We also found that 18 replicate pairs were deemed low-concordance by all three methods. In particular, in eight of these cases, replicate pairs classified as low-concordance by all three methods despite being deeply sequenced (>100 million reads) involved sample HIC014 from the GM12878 cell type (specifically HIC014 vs any of HIC004, HIC006, HIC010, HIC018, HIC022, HIC038, HIC042, HIC048). Upon closer inspection, we found that HIC014 exhibited an unusual pattern of uneven coverage across the genome (Figure 3D), likely explaining the observed results.

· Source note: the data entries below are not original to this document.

-- pv_equiv track=rewrite | github.com/dalozedidier-dot/SOST-Framework- | scripts/ci_band_suite.py | pick_best_flag
-- ===== SOURCE A (Python) =====
-- from typing import List, Optional
--
-- def pick_best_flag(flags: List[str], keywords: List[str]) -> Optional[str]:
--     # score simple basé sur mots-clés
--     best = None
--     best_score = -1
--     for flg in flags:
--         low = flg.lower()
--         score = 0
--         for kw in keywords:
--             if kw in low:
--                 score += 1
--         if score > best_score:
--             best_score = score
--             best = flg
--     return best if best_score > 0 else None
-- ===== SOURCE B (Python) =====
-- from typing import List, Optional
--
-- def pick_best_flag(flags: List[str], keywords: List[str]) -> Optional[str]:
--     # keyword-major: build a full score table first, then pick the first
--     # flag reaching the positive maximum in a separate selection pass
--     lows = [f.lower() for f in flags]
--     scores = [0] * len(flags)
--     for kw in keywords:
--         scores = [s + (kw in low) for low, s in zip(lows, scores)]
--     best, best_score = None, 0
--     for f, s in zip(flags, scores):
--         if s > best_score:
--             best, best_score = f, s
--     return best
-- ===== Notes on version B (the rewrite author's own statement) =====
-- stated objective: alternative
-- what changed: Inverted the loop nesting to keyword-major: B builds a full score table (one lowercase pass, then one update pass per keyword) and then picks the first flag reaching the positive maximum in a separate selection pass, instead of A's flag-major single pass with a running best.
import Mathlib
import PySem

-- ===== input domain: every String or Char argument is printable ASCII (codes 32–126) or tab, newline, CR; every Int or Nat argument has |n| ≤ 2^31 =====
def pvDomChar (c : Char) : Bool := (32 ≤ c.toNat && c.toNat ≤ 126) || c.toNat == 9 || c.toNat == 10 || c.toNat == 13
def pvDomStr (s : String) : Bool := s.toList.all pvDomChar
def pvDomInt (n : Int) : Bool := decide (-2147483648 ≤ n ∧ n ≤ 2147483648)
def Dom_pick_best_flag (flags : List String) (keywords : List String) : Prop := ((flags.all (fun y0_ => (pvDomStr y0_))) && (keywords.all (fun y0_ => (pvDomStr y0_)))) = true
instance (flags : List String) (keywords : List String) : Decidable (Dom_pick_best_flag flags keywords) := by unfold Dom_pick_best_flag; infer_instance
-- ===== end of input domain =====

-- B re-implements pick_best_flag keyword-major (full score table, then a separate
-- selection pass) instead of A's flag-major single pass; alternative decomposition, same cost.

-- ===== PORT A =====
-- A: flag-major single pass keeping a running (best, best_score)
def pick_best_flag (flags : List String) (keywords : List String) : Option String :=
  let st := flags.foldl (fun (st : Option String × Int) flg =>
      let low := PySem.Str.lower flg
      let score := keywords.foldl (fun s kw => if PySem.Str.isIn kw low then s + 1 else s) (0 : Int)
      if score > st.2 then (some flg, score) else st)
    (none, -1)
  if st.2 > 0 then st.1 else none

-- ===== PORT B =====
-- B: keyword-major score table, then a separate selection pass
def pick_best_flag_alt (flags : List String) (keywords : List String) : Option String :=
  let lows := flags.map PySem.Str.lower
  let scores := keywords.foldl
      (fun (sc : List Int) kw =>
        (lows.zip sc).map (fun p => p.2 + (if PySem.Str.isIn kw p.1 then 1 else 0)))
      (List.replicate flags.length 0)
  let sel := (flags.zip scores).foldl
      (fun (st : Option String × Int) p => if p.2 > st.2 then (some p.1, p.2) else st)
      (none, 0)
  sel.1

-- ===== PRECONDITION & SPEC =====
def Spec_pick_best_flag (flags : List String) (keywords : List String) (out : Option String) : Prop := out = pick_best_flag_alt flags keywords
instance (flags : List String) (keywords : List String) (out : Option String) : Decidable (Spec_pick_best_flag flags keywords out) := by unfold Spec_pick_best_flag; infer_instance

-- ===== CLAIM (what is proved, stated in full; the proofs are below) =====
def Claim_equal_pick_best_flag : Prop := ∀ (flags : List String) (keywords : List String), Dom_pick_best_flag flags keywords → Spec_pick_best_flag flags keywords (pick_best_flag flags keywords)

-- ===== LEMMAS AND PROOFS =====

-- zipping a list with a map of itself is a map of pairs
lemma zip_self_map (lows : List String) (g : String → Int) :
    lows.zip (lows.map g) = lows.map (fun l => (l, g l)) := by
  induction lows with
  | nil => rfl
  | cons l t ih => simp [ih]

-- B's table fold computes, flag-wise, the keyword count
lemma table_fold (kws : List String) (lows : List String) (g : String → Int) :
    kws.foldl
      (fun (sc : List Int) kw =>
        (lows.zip sc).map (fun p => p.2 + (if PySem.Str.isIn kw p.1 then 1 else 0)))
      (lows.map g)
    = lows.map (fun l => g l + (kws.countP (fun kw => PySem.Str.isIn kw l) : Int)) := by
  induction kws generalizing g with
  | nil => simp
  | cons kw kws ih =>
      simp only [List.foldl_cons]
      rw [zip_self_map, List.map_map]
      rw [show ((fun (p : String × Int) => p.2 + (if PySem.Str.isIn kw p.1 then 1 else 0)) ∘
            fun l => (l, g l)) = fun l => g l + (if PySem.Str.isIn kw l then 1 else 0) from rfl]
      rw [ih]
      apply List.map_congr_left
      intro l _
      simp [List.countP_cons]; split_ifs <;> ring

-- the two selection loops agree under the stated invariant
lemma sel_loop (c : String → Int) (hc : ∀ f, 0 ≤ c f) :
    ∀ (fl : List String) (a b : Option String) (sa sb : Int),
      sb = max sa 0 → (0 < sa → b = a ∧ sb = sa) → (sa ≤ 0 → b = none) →
      (if (fl.foldl (fun st f => if c f > st.2 then (some f, c f) else st) (a, sa)).2 > 0
       then (fl.foldl (fun st f => if c f > st.2 then (some f, c f) else st) (a, sa)).1
       else none)
      = (fl.foldl (fun st f => if c f > st.2 then (some f, c f) else st) (b, sb)).1 := by
  intro fl
  induction fl with
  | nil =>
      intro a b sa sb h1 h2 h3
      by_cases h : 0 < sa
      · simp only [List.foldl_nil]
        rcases h2 h with ⟨hb, _⟩
        simp [h, hb]
      · simp only [List.foldl_nil]
        simp [show ¬ sa > 0 from h, (h3 (by omega)).symm]
  | cons f fl ih =>
      intro a b sa sb h1 h2 h3
      simp only [List.foldl_cons]
      have hcf := hc f
      by_cases hA : c f > sa
      · by_cases hB : c f > sb
        · simp only [hA, hB, if_pos]
          exact ih (some f) (some f) (c f) (c f) (by omega) (fun _ => ⟨rfl, rfl⟩)
            (fun h0 => by omega)
        · have hcf0 : c f = 0 := by omega
          simp only [hA, hB, if_pos]
          exact ih (some f) b (c f) sb (by omega)
            (fun h0 => by omega) (fun _ => h3 (by omega))
      · have hB : ¬ c f > sb := by
          by_cases h0 : 0 < sa
          · rcases h2 h0 with ⟨_, h⟩; omega
          · omega
        simp only [hA, hB]
        exact ih a b sa sb h1 h2 h3

lemma pick_best_flag_eq_alt (flags keywords : List String) :
    pick_best_flag flags keywords = pick_best_flag_alt flags keywords := by
  simp only [pick_best_flag, pick_best_flag_alt]
  set c : String → Int :=
    fun f => (keywords.countP (fun kw => PySem.Str.isIn kw (PySem.Str.lower f)) : Int) with hc
  have hscore : ∀ f : String,
      keywords.foldl (fun s kw => if PySem.Str.isIn kw (PySem.Str.lower f) then s + 1 else s) (0 : Int)
      = c f := by
    intro f
    rw [PySem.List.foldl_if_add_one]; simp [hc]
  -- normalize B
  have hrep : (List.replicate flags.length (0 : Int))
      = (flags.map PySem.Str.lower).map (fun _ => (0 : Int)) := by
    induction flags with
    | nil => rfl
    | cons f t ih => simp only [List.map_cons, List.length_cons, List.replicate_succ, ih]
  rw [hrep, table_fold, List.map_map, zip_self_map, List.foldl_map]
  -- normalize A
  have hstep : (fun (st : Option String × Int) flg =>
      if (keywords.foldl (fun s kw => if PySem.Str.isIn kw (PySem.Str.lower flg) then s + 1 else s)
          (0 : Int)) > st.2
      then (some flg,
        keywords.foldl (fun s kw => if PySem.Str.isIn kw (PySem.Str.lower flg) then s + 1 else s)
          (0 : Int))
      else st)
      = (fun (st : Option String × Int) f => if c f > st.2 then (some f, c f) else st) := by
    funext st flg
    rw [hscore]
  rw [hstep]
  have := sel_loop c (fun f => by simp [hc]) flags none none (-1) 0 (by omega)
    (by omega) (fun _ => rfl)
  simpa [hc] using this

-- ===== VERDICT (by name: the statement is the Claim_ definition above) =====
theorem pick_best_flag_spec : Claim_equal_pick_best_flag := by
  intro flags keywords _
  unfold Spec_pick_best_flag
  exact pick_best_flag_eq_alt flags keywords
-- the three seeding steps build exactly the first level of the fan
theorem seeds_eq {mk : Int → Int → Int × Int} {m1 m2 m3 : Int × Int} {s pA pB N : Int}
    (G : Geom mk m1 m2 m3 s pA pB N) (p0 q0 r c : Int)
    (hstart : mk p0 q0 = (r, c)) (hP : 0 ≤ p0 + s ∧ p0 + s < N) :
    sstep1 m3 N r c (sstep1 m2 N r c (sstep1 m1 N r c ([], [], [])))
      = (ascM mk (p0 + s) (max pA (q0 - 1)) (min pB (q0 + 1)),
         ascM mk (p0 + s) (max pA (q0 - 1)) (min pB (q0 + 1)),
         ascM mk (p0 + s) (max pA (q0 - 1)) (min pB (q0 + 1))) := by
  have hc1 := G.ch1 p0 q0; rw [hstart] at hc1
  have hc2 := G.ch2 p0 q0; rw [hstart] at hc2
  have hc3 := G.ch3 p0 q0; rw [hstart] at hc3
  have hne : ∀ y y' : Int, y ≠ y' → mk (p0 + s) y ≠ mk (p0 + s) y' :=
    fun y y' hyy he => hyy (G.inj _ _ _ _ he).2
  by_cases b1 : pA ≤ q0 - 1 ∧ q0 - 1 ≤ pB
  · have e1 : sstep1 m1 N r c ([], [], []) = ([mk (p0 + s) (q0 - 1)], [mk (p0 + s) (q0 - 1)], [mk (p0 + s) (q0 - 1)]) := by
      rw [sstep1_eq m1 N r c _ _ _ _ hc1, G.check,
          decide_eq_true (show 0 ≤ p0 + s ∧ p0 + s < N ∧ pA ≤ q0 - 1 ∧ q0 - 1 ≤ pB from ⟨hP.1, hP.2, b1.1, b1.2⟩),
          PySem.Set.add_of_not_mem (List.not_mem_nil)]
      simp
    by_cases b2 : pA ≤ q0 ∧ q0 ≤ pB
    · have hnm2 : mk (p0 + s) q0 ∉ [mk (p0 + s) (q0 - 1)] := by
        simpa using hne q0 (q0 - 1) (by omega)
      have e2 : sstep1 m2 N r c ([mk (p0 + s) (q0 - 1)], [mk (p0 + s) (q0 - 1)], [mk (p0 + s) (q0 - 1)])
          = ([mk (p0 + s) (q0 - 1), mk (p0 + s) q0], [mk (p0 + s) (q0 - 1), mk (p0 + s) q0], [mk (p0 + s) (q0 - 1), mk (p0 + s) q0]) := by
        rw [sstep1_eq m2 N r c _ _ _ _ hc2, G.check,
            decide_eq_true (show 0 ≤ p0 + s ∧ p0 + s < N ∧ pA ≤ q0 ∧ q0 ≤ pB from ⟨hP.1, hP.2, b2.1, b2.2⟩),
            PySem.Set.add_of_not_mem hnm2]
        simp
      by_cases b3 : pA ≤ q0 + 1 ∧ q0 + 1 ≤ pB
      · have hnm3 : mk (p0 + s) (q0 + 1) ∉ [mk (p0 + s) (q0 - 1), mk (p0 + s) q0] := by
          simp only [List.mem_cons, List.mem_singleton, List.not_mem_nil, or_false]
          push_neg
          exact ⟨hne (q0 + 1) (q0 - 1) (by omega), hne (q0 + 1) q0 (by omega)⟩
        have e3 : sstep1 m3 N r c ([mk (p0 + s) (q0 - 1), mk (p0 + s) q0], [mk (p0 + s) (q0 - 1), mk (p0 + s) q0], [mk (p0 + s) (q0 - 1), mk (p0 + s) q0])
            = ([mk (p0 + s) (q0 - 1), mk (p0 + s) q0, mk (p0 + s) (q0 + 1)], [mk (p0 + s) (q0 - 1), mk (p0 + s) q0, mk (p0 + s) (q0 + 1)], [mk (p0 + s) (q0 - 1), mk (p0 + s) q0, mk (p0 + s) (q0 + 1)]) := by
          rw [sstep1_eq m3 N r c _ _ _ _ hc3, G.check,
              decide_eq_true (show 0 ≤ p0 + s ∧ p0 + s < N ∧ pA ≤ q0 + 1 ∧ q0 + 1 ≤ pB from ⟨hP.1, hP.2, b3.1, b3.2⟩),
              PySem.Set.add_of_not_mem hnm3]
          simp
        rw [e1, e2, e3,
            show max pA (q0 - 1) = q0 - 1 by omega, show min pB (q0 + 1) = q0 + 1 by omega,
            ascM_cons _ _ _ _ (by omega), show (q0 - 1 + 1 : Int) = q0 by ring,
            ascM_cons _ _ _ _ (by omega), ascM_cons _ _ _ _ (by omega), ascM_nil _ _ _ _ (by omega)]
      · have e3 : sstep1 m3 N r c ([mk (p0 + s) (q0 - 1), mk (p0 + s) q0], [mk (p0 + s) (q0 - 1), mk (p0 + s) q0], [mk (p0 + s) (q0 - 1), mk (p0 + s) q0])
            = ([mk (p0 + s) (q0 - 1), mk (p0 + s) q0], [mk (p0 + s) (q0 - 1), mk (p0 + s) q0], [mk (p0 + s) (q0 - 1), mk (p0 + s) q0]) := by
          rw [sstep1_eq m3 N r c _ _ _ _ hc3, G.check,
              decide_eq_false (fun hp => b3 ⟨hp.2.2.1, hp.2.2.2⟩)]
          simp
        rw [e1, e2, e3,
            show max pA (q0 - 1) = q0 - 1 by omega, show min pB (q0 + 1) = q0 by omega,
            ascM_cons _ _ _ _ (by omega), show (q0 - 1 + 1 : Int) = q0 by ring,
            ascM_cons _ _ _ _ (by omega), ascM_nil _ _ _ _ (by omega)]
    · -- b1 true, b2 false: forces pB = q0 - 1, so the third child is off the board too
      have b3 : ¬ (pA ≤ q0 + 1 ∧ q0 + 1 ≤ pB) := by omega
      have e2 : sstep1 m2 N r c ([mk (p0 + s) (q0 - 1)], [mk (p0 + s) (q0 - 1)], [mk (p0 + s) (q0 - 1)])
          = ([mk (p0 + s) (q0 - 1)], [mk (p0 + s) (q0 - 1)], [mk (p0 + s) (q0 - 1)]) := by
        rw [sstep1_eq m2 N r c _ _ _ _ hc2, G.check,
            decide_eq_false (fun hp => b2 ⟨hp.2.2.1, hp.2.2.2⟩)]
        simp
      have e3 : sstep1 m3 N r c ([mk (p0 + s) (q0 - 1)], [mk (p0 + s) (q0 - 1)], [mk (p0 + s) (q0 - 1)])
          = ([mk (p0 + s) (q0 - 1)], [mk (p0 + s) (q0 - 1)], [mk (p0 + s) (q0 - 1)]) := by
        rw [sstep1_eq m3 N r c _ _ _ _ hc3, G.check,
            decide_eq_false (fun hp => b3 ⟨hp.2.2.1, hp.2.2.2⟩)]
        simp
      rw [e1, e2, e3,
          show max pA (q0 - 1) = q0 - 1 by omega, show min pB (q0 + 1) = q0 - 1 by omega,
          ascM_cons _ _ _ _ (by omega), ascM_nil _ _ _ _ (by omega)]
  · have e1 : sstep1 m1 N r c ([], [], []) = ([], [], []) := by
      rw [sstep1_eq m1 N r c _ _ _ _ hc1, G.check,
          decide_eq_false (fun hp => b1 ⟨hp.2.2.1, hp.2.2.2⟩)]
      simp
    by_cases b2 : pA ≤ q0 ∧ q0 ≤ pB
    · have e2 : sstep1 m2 N r c ([], [], [])
          = ([mk (p0 + s) q0], [mk (p0 + s) q0], [mk (p0 + s) q0]) := by
        rw [sstep1_eq m2 N r c _ _ _ _ hc2, G.check,
            decide_eq_true (show 0 ≤ p0 + s ∧ p0 + s < N ∧ pA ≤ q0 ∧ q0 ≤ pB from ⟨hP.1, hP.2, b2.1, b2.2⟩),
            PySem.Set.add_of_not_mem (List.not_mem_nil)]
        simp
      by_cases b3 : pA ≤ q0 + 1 ∧ q0 + 1 ≤ pB
      · have hnm3 : mk (p0 + s) (q0 + 1) ∉ [mk (p0 + s) q0] := by
          simpa using hne (q0 + 1) q0 (by omega)
        have e3 : sstep1 m3 N r c ([mk (p0 + s) q0], [mk (p0 + s) q0], [mk (p0 + s) q0])
            = ([mk (p0 + s) q0, mk (p0 + s) (q0 + 1)], [mk (p0 + s) q0, mk (p0 + s) (q0 + 1)], [mk (p0 + s) q0, mk (p0 + s) (q0 + 1)]) := by
          rw [sstep1_eq m3 N r c _ _ _ _ hc3, G.check,
              decide_eq_true (show 0 ≤ p0 + s ∧ p0 + s < N ∧ pA ≤ q0 + 1 ∧ q0 + 1 ≤ pB from ⟨hP.1, hP.2, b3.1, b3.2⟩),
              PySem.Set.add_of_not_mem hnm3]
          simp
        rw [e1, e2, e3,
            show max pA (q0 - 1) = q0 by omega, show min pB (q0 + 1) = q0 + 1 by omega,
            ascM_cons _ _ _ _ (by omega), ascM_cons _ _ _ _ (by omega), ascM_nil _ _ _ _ (by omega)]
      · have e3 : sstep1 m3 N r c ([mk (p0 + s) q0], [mk (p0 + s) q0], [mk (p0 + s) q0])
            = ([mk (p0 + s) q0], [mk (p0 + s) q0], [mk (p0 + s) q0]) := by
          rw [sstep1_eq m3 N r c _ _ _ _ hc3, G.check,
              decide_eq_false (fun hp => b3 ⟨hp.2.2.1, hp.2.2.2⟩)]
          simp
        rw [e1, e2, e3,
            show max pA (q0 - 1) = q0 by omega, show min pB (q0 + 1) = q0 by omega,
            ascM_cons _ _ _ _ (by omega), ascM_nil _ _ _ _ (by omega)]
    · have e2 : sstep1 m2 N r c ([], [], []) = ([], [], []) := by
        rw [sstep1_eq m2 N r c _ _ _ _ hc2, G.check,
            decide_eq_false (fun hp => b2 ⟨hp.2.2.1, hp.2.2.2⟩)]
        simp
      by_cases b3 : pA ≤ q0 + 1 ∧ q0 + 1 ≤ pB
      · have e3 : sstep1 m3 N r c ([], [], [])
            = ([mk (p0 + s) (q0 + 1)], [mk (p0 + s) (q0 + 1)], [mk (p0 + s) (q0 + 1)]) := by
          rw [sstep1_eq m3 N r c _ _ _ _ hc3, G.check,
              decide_eq_true (show 0 ≤ p0 + s ∧ p0 + s < N ∧ pA ≤ q0 + 1 ∧ q0 + 1 ≤ pB from ⟨hP.1, hP.2, b3.1, b3.2⟩),
              PySem.Set.add_of_not_mem (List.not_mem_nil)]
          simp
        rw [e1, e2, e3,
            show max pA (q0 - 1) = q0 + 1 by omega, show min pB (q0 + 1) = q0 + 1 by omega,
            ascM_cons _ _ _ _ (by omega), ascM_nil _ _ _ _ (by omega)]
      · have e3 : sstep1 m3 N r c ([], [], []) = ([], [], []) := by
          rw [sstep1_eq m3 N r c _ _ _ _ hc3, G.check,
              decide_eq_false (fun hp => b3 ⟨hp.2.2.1, hp.2.2.2⟩)]
          simp
        rw [e1, e2, e3, ascM_nil _ _ _ _ (by omega)]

Finally, we also used the Hi-C data to check whether GenomeDISCO is able to detect differences in protocols or restriction enzymes used for each experiment (see Supplementary Figure 4A). We found that GenomeDISCO scores are lower for comparisons between samples prepared with dilution Hi-C versus in situ Hi-C. This observation is expected because dilution Hi-C experiments capture more random ligations between nuclear and mitochondrial DNA than in-situ Hi-C (see (Rao et al., 2014)). We also found that GenomeDISCO scores are higher for experiments performed with the same enzyme, compared to different enzymes (Supplementary Figure 4B).
In [1]:
require(ggplot2)
require(pheatmap)
require(PRROC)
require(ggplot2)
niceggplot=theme(panel.border = element_blank(),panel.grid.minor = element_blank(), axis.line = element_line(colour = "black"))+theme(axis.text=element_text(size=20),axis.title=element_text(size=20))+theme(panel.border = element_blank(), panel.grid.major = element_blank(),panel.grid.minor = element_blank(), axis.line = element_line(colour = "black"))
Parameters set in stone.
In [2]:
DATA_PATH='/ifs/scratch/oursu/paper_2017-12-20'
RES='50000'
SCORES_PATH=paste(DATA_PATH,'/results/rao/res',RES,'.final/compiled_scores',sep='')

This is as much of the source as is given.